Give again, word for word, every line in the entries below from the line with "if 0<=ni<n and" up to and including the line with "so each connected", and no other line.

Records from a collection
-*-
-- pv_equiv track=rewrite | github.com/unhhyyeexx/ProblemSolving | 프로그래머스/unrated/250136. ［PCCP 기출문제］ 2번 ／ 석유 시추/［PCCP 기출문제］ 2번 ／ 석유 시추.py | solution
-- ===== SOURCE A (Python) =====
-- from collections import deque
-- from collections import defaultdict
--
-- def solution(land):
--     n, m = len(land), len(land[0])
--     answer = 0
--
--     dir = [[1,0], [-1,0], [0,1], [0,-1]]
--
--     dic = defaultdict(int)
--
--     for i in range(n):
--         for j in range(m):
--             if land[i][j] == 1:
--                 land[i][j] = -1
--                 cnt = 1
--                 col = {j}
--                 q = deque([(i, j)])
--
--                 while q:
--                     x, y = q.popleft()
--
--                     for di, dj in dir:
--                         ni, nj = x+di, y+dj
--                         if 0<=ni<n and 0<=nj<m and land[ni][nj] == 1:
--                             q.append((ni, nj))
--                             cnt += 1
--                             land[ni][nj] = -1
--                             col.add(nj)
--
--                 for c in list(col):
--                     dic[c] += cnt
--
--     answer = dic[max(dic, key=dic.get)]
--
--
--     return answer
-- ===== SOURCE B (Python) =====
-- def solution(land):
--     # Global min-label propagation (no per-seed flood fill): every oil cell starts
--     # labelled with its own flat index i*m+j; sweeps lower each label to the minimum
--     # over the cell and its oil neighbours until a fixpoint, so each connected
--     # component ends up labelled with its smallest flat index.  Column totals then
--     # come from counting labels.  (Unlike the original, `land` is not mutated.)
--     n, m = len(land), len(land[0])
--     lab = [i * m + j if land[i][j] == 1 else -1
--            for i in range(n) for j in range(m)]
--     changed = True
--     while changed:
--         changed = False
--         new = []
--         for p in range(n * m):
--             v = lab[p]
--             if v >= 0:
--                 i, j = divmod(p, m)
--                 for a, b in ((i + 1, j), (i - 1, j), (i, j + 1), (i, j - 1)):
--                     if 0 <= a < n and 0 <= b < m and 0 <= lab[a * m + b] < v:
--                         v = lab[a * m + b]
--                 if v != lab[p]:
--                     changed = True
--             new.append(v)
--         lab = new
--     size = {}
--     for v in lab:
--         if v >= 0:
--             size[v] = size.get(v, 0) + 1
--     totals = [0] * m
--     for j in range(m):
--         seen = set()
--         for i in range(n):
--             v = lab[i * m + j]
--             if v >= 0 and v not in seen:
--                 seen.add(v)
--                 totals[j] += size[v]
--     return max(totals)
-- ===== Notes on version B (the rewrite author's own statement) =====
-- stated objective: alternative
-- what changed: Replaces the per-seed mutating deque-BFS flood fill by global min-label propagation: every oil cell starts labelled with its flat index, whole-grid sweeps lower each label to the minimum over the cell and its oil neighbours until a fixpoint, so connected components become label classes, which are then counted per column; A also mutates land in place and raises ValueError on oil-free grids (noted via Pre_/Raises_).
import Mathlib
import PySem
-*-
**Written answer**:
--                         if 0<=ni<n and 0<=nj<m and land[ni][nj] == 1:
--                             q.append((ni, nj))
--                             cnt += 1
--                             land[ni][nj] = -1
--                             col.add(nj)
--
--                 for c in list(col):
--                     dic[c] += cnt
--
--     answer = dic[max(dic, key=dic.get)]
--
--
--     return answer
-- ===== SOURCE B (Python) =====
-- def solution(land):
--     # Global min-label propagation (no per-seed flood fill): every oil cell starts
--     # labelled with its own flat index i*m+j; sweeps lower each label to the minimum
--     # over the cell and its oil neighbours until a fixpoint, so each connected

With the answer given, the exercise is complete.